▶ [WORK ORDER] A complete, word-for-word restatement of the entries is needed.

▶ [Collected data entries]
-- pv_equiv track=rewrite | github.com/vpetrigo/courses | programming/adaptive-python/group_2/largest_cons_div_seq.py | largest_cons_div_seq
-- ===== SOURCE A (Python) =====
-- def largest_cons_div_seq(seq):
--     seq_len = len(seq)
--     count_arr = [1 for _ in range(seq_len)]
--
--     for i in range(seq_len):
--         for j in range(i):
--             if seq[i] >= seq[j] and seq[i] % seq[j] == 0:
--                 count_arr[i] = max(count_arr[i], count_arr[j] + 1)
--
--     return max(count_arr)
-- ===== SOURCE B (Python) =====
-- def largest_cons_div_seq(seq):
--     # value -> length of the longest divisibility chain ending at this value so far
--     best = {}
--     ans = 0
--     for x in seq:
--         cur = 1
--         if x == 0:
--             # 0 is divisible by every nonzero value; the chain also needs v <= 0
--             for v, c in best.items():
--                 if v < 0:
--                     cur = max(cur, c + 1)
--         else:
--             # enumerate the divisors of x by trial division and look them up
--             m = abs(x)
--             d = 1
--             while d * d <= m:
--                 if m % d == 0:
--                     for q in (d, m // d):
--                         for v in (q, -q):
--                             if v <= x and v in best:
--                                 cur = max(cur, best[v] + 1)
--                 d += 1
--         if best.get(x, 0) < cur:
--             best[x] = cur
--         if cur > ans:
--             ans = cur
--     return ans
-- ===== Notes on version B (the rewrite author's own statement) =====
-- stated objective: faster
-- what changed: Instead of A's quadratic DP that rescans all earlier positions per element, B keeps one dict value->best chain length and, per element x, enumerates the divisors of x by trial division up to sqrt(|x|) and looks each candidate divisor up in the dict (a dict scan only in the special x==0 case).
-- outside the precondition, e.g. on largest_cons_div_seq([]): A raises ValueError, B returns 0
import Mathlib
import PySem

▶ [SOLVED PROBLEM]
-- pv_equiv track=rewrite | github.com/vpetrigo/courses | programming/adaptive-python/group_2/largest_cons_div_seq.py | largest_cons_div_seq
-- ===== SOURCE A (Python) =====
-- def largest_cons_div_seq(seq):
--     seq_len = len(seq)
--     count_arr = [1 for _ in range(seq_len)]
--
--     for i in range(seq_len):
--         for j in range(i):
--             if seq[i] >= seq[j] and seq[i] % seq[j] == 0:
--                 count_arr[i] = max(count_arr[i], count_arr[j] + 1)
--
--     return max(count_arr)
-- ===== SOURCE B (Python) =====
-- def largest_cons_div_seq(seq):
--     # value -> length of the longest divisibility chain ending at this value so far
--     best = {}
--     ans = 0
--     for x in seq:
--         cur = 1
--         if x == 0:
--             # 0 is divisible by every nonzero value; the chain also needs v <= 0
--             for v, c in best.items():
--                 if v < 0:
--                     cur = max(cur, c + 1)
--         else:
--             # enumerate the divisors of x by trial division and look them up
--             m = abs(x)
--             d = 1
--             while d * d <= m:
--                 if m % d == 0:
--                     for q in (d, m // d):
--                         for v in (q, -q):
--                             if v <= x and v in best:
--                                 cur = max(cur, best[v] + 1)
--                 d += 1
--         if best.get(x, 0) < cur:
--             best[x] = cur
--         if cur > ans:
--             ans = cur
--     return ans
-- ===== Notes on version B (the rewrite author's own statement) =====
-- stated objective: faster
-- what changed: Instead of A's quadratic DP that rescans all earlier positions per element, B keeps one dict value->best chain length and, per element x, enumerates the divisors of x by trial division up to sqrt(|x|) and looks each candidate divisor up in the dict (a dict scan only in the special x==0 case).
-- outside the precondition, e.g. on largest_cons_div_seq([]): A raises ValueError, B returns 0
import Mathlib
import PySem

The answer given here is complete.